(Saved entries)
BEGIN

theorem final_tight (byt : List Int) (hD : D_syx_enc byt) : syx_enc byt ≠ syx_enc_alt byt := by
  obtain ⟨h7, hm⟩ := hD
  rw [alt_eq_chunkRec, syx_enc_eq byt h7, if_pos hm]
  intro hc
  have := congrArg List.length hc
  rw [length_chunkRec _ _ rfl, length_chunkRec _ _ rfl, List.length_take] at this
  omega

-- ===== VERDICT (by name: the statement is the Claim_ definition above) =====
theorem syx_enc_spec : Claim_unchanged_syx_enc := by
  intro byt _ hD
  exact final_unchanged byt hD

theorem syx_enc_changed : Claim_changed_syx_enc := by
  unfold Claim_changed_syx_enc; decide

theorem syx_enc_tight : Claim_exact_syx_enc := by
  intro byt _ hD
  exact final_tight byt hD
-- pv_equiv track=rewrite | github.com/haibaaa/bombsquad | src/mines/solver/count.py | required_mines_in_region
-- ===== SOURCE A (Python) =====
-- def required_mines_in_region(region, board, revealed, flagged):
--     """Return how many mines MUST be in this region, based on adjacent numbers."""
--     rows = len(board)
--     cols = len(board[0])
--     required = 0
--     for (r, c) in region:
--         # Check neighbors
--         for dr in (-1, 0, 1):
--             for dc in (-1, 0, 1):
--                 if dr == 0 and dc == 0:
--                     continue
--
--                 nr = r + dr
--                 nc = c + dc
--
--                 if 0 <= nr < len(board) and 0 <= nc < len(board[0]):
--                     if revealed[nr][nc] and board[nr][nc] > 0:
--                         # board number minus flagged neighbors gives unaccounted mines
--                         mines_left = board[nr][nc]
--
--                         flagged_count = 0
--                         hidden_count = 0
--
--                         for x in (-1, 0, 1):
--                             for y in (-1, 0, 1):
--                                 rr = nr + x
--                                 cc = nc + y
--                                 if 0 <= rr < len(board) and 0 <= cc < len(board[0]):
--                                     if flagged[rr][cc]:
--                                         flagged_count += 1
--                                     elif not revealed[rr][cc]:
--                                         hidden_count += 1
--
--                         unaccounted = mines_left - flagged_count
--                         if unaccounted > 0:
--                             # distribute unaccounted mines evenly among region?
--                             required += unaccounted
--
--     return max(0, required)
-- ===== SOURCE B (Python) =====
-- NEIGHBORS = [(-1, -1), (-1, 0), (-1, 1), (0, -1), (0, 1), (1, -1), (1, 0), (1, 1)]
--
--
-- def required_mines_in_region(region, board, revealed, flagged):
--     """Return how many mines MUST be in this region, based on adjacent numbers."""
--     rows = len(board)
--     cols = len(board[0])
--
--     # Pass 1: count, for each revealed positive-numbered cell, how many region
--     # cells (with multiplicity) are adjacent to it.
--     adjacency = {}
--     for (r, c) in region:
--         for (dr, dc) in NEIGHBORS:
--             nr, nc = r + dr, c + dc
--             if 0 <= nr < rows and 0 <= nc < cols and revealed[nr][nc] and board[nr][nc] > 0:
--                 adjacency[(nr, nc)] = adjacency.get((nr, nc), 0) + 1
--
--     # Pass 2: each numbered cell's unaccounted mines, counted once, weighted
--     # by how many region occurrences are adjacent to it.
--     total = 0
--     for (nr, nc), cnt in adjacency.items():
--         flagged_count = sum(
--             1
--             for x in (-1, 0, 1)
--             for y in (-1, 0, 1)
--             if 0 <= nr + x < rows and 0 <= nc + y < cols and flagged[nr + x][nc + y]
--         )
--         unaccounted = board[nr][nc] - flagged_count
--         if unaccounted > 0:
--             total += unaccounted * cnt
--     return max(0, total)
-- ===== Notes on version B (the rewrite author's own statement) =====
-- stated objective: alternative
-- what changed: B replaces A's per-(region-cell, neighbor) recomputation with two passes: it first builds a dict counting, with multiplicity, how many region occurrences are adjacent to each revealed positive-numbered cell, then computes each such cell's flagged count and unaccounted mines once and adds unaccounted * adjacency_count.
import Mathlib
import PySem

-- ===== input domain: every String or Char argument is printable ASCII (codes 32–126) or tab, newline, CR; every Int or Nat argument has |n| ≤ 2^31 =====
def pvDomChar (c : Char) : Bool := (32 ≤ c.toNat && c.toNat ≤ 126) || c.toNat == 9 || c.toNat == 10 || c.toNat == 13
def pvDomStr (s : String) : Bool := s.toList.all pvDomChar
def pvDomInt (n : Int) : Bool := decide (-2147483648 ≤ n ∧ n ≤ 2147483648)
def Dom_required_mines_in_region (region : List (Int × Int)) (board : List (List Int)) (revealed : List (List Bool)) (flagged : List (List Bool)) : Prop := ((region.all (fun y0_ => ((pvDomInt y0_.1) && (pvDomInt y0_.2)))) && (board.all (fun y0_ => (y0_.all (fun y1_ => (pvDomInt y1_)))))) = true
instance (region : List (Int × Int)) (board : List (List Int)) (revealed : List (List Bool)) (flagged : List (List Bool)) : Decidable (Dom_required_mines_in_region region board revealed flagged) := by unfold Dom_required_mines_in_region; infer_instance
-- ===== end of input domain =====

END

Above are the records; restate each one exactly.

theorem final_tight (byt : List Int) (hD : D_syx_enc byt) : syx_enc byt ≠ syx_enc_alt byt := by
  obtain ⟨h7, hm⟩ := hD
  rw [alt_eq_chunkRec, syx_enc_eq byt h7, if_pos hm]
  intro hc
  have := congrArg List.length hc
  rw [length_chunkRec _ _ rfl, length_chunkRec _ _ rfl, List.length_take] at this
  omega

-- ===== VERDICT (by name: the statement is the Claim_ definition above) =====
theorem syx_enc_spec : Claim_unchanged_syx_enc := by
  intro byt _ hD
  exact final_unchanged byt hD

theorem syx_enc_changed : Claim_changed_syx_enc := by
  unfold Claim_changed_syx_enc; decide

theorem syx_enc_tight : Claim_exact_syx_enc := by
  intro byt _ hD
  exact final_tight byt hD
-- pv_equiv track=rewrite | github.com/haibaaa/bombsquad | src/mines/solver/count.py | required_mines_in_region
-- ===== SOURCE A (Python) =====
-- def required_mines_in_region(region, board, revealed, flagged):
--     """Return how many mines MUST be in this region, based on adjacent numbers."""
--     rows = len(board)
--     cols = len(board[0])
--     required = 0
--     for (r, c) in region:
--         # Check neighbors
--         for dr in (-1, 0, 1):
--             for dc in (-1, 0, 1):
--                 if dr == 0 and dc == 0:
--                     continue
--
--                 nr = r + dr
--                 nc = c + dc
--
--                 if 0 <= nr < len(board) and 0 <= nc < len(board[0]):
--                     if revealed[nr][nc] and board[nr][nc] > 0:
--                         # board number minus flagged neighbors gives unaccounted mines
--                         mines_left = board[nr][nc]
--
--                         flagged_count = 0
--                         hidden_count = 0
--
--                         for x in (-1, 0, 1):
--                             for y in (-1, 0, 1):
--                                 rr = nr + x
--                                 cc = nc + y
--                                 if 0 <= rr < len(board) and 0 <= cc < len(board[0]):
--                                     if flagged[rr][cc]:
--                                         flagged_count += 1
--                                     elif not revealed[rr][cc]:
--                                         hidden_count += 1
--
--                         unaccounted = mines_left - flagged_count
--                         if unaccounted > 0:
--                             # distribute unaccounted mines evenly among region?
--                             required += unaccounted
--
--     return max(0, required)
-- ===== SOURCE B (Python) =====
-- NEIGHBORS = [(-1, -1), (-1, 0), (-1, 1), (0, -1), (0, 1), (1, -1), (1, 0), (1, 1)]
--
--
-- def required_mines_in_region(region, board, revealed, flagged):
--     """Return how many mines MUST be in this region, based on adjacent numbers."""
--     rows = len(board)
--     cols = len(board[0])
--
--     # Pass 1: count, for each revealed positive-numbered cell, how many region
--     # cells (with multiplicity) are adjacent to it.
--     adjacency = {}
--     for (r, c) in region:
--         for (dr, dc) in NEIGHBORS:
--             nr, nc = r + dr, c + dc
--             if 0 <= nr < rows and 0 <= nc < cols and revealed[nr][nc] and board[nr][nc] > 0:
--                 adjacency[(nr, nc)] = adjacency.get((nr, nc), 0) + 1
--
--     # Pass 2: each numbered cell's unaccounted mines, counted once, weighted
--     # by how many region occurrences are adjacent to it.
--     total = 0
--     for (nr, nc), cnt in adjacency.items():
--         flagged_count = sum(
--             1
--             for x in (-1, 0, 1)
--             for y in (-1, 0, 1)
--             if 0 <= nr + x < rows and 0 <= nc + y < cols and flagged[nr + x][nc + y]
--         )
--         unaccounted = board[nr][nc] - flagged_count
--         if unaccounted > 0:
--             total += unaccounted * cnt
--     return max(0, total)
-- ===== Notes on version B (the rewrite author's own statement) =====
-- stated objective: alternative
-- what changed: B replaces A's per-(region-cell, neighbor) recomputation with two passes: it first builds a dict counting, with multiplicity, how many region occurrences are adjacent to each revealed positive-numbered cell, then computes each such cell's flagged count and unaccounted mines once and adds unaccounted * adjacency_count.
import Mathlib
import PySem

-- ===== input domain: every String or Char argument is printable ASCII (codes 32–126) or tab, newline, CR; every Int or Nat argument has |n| ≤ 2^31 =====
def pvDomChar (c : Char) : Bool := (32 ≤ c.toNat && c.toNat ≤ 126) || c.toNat == 9 || c.toNat == 10 || c.toNat == 13
def pvDomStr (s : String) : Bool := s.toList.all pvDomChar
def pvDomInt (n : Int) : Bool := decide (-2147483648 ≤ n ∧ n ≤ 2147483648)
def Dom_required_mines_in_region (region : List (Int × Int)) (board : List (List Int)) (revealed : List (List Bool)) (flagged : List (List Bool)) : Prop := ((region.all (fun y0_ => ((pvDomInt y0_.1) && (pvDomInt y0_.2)))) && (board.all (fun y0_ => (y0_.all (fun y1_ => (pvDomInt y1_)))))) = true
instance (region : List (Int × Int)) (board : List (List Int)) (revealed : List (List Bool)) (flagged : List (List Bool)) : Decidable (Dom_required_mines_in_region region board revealed flagged) := by unfold Dom_required_mines_in_region; infer_instance
-- ===== end of input domain =====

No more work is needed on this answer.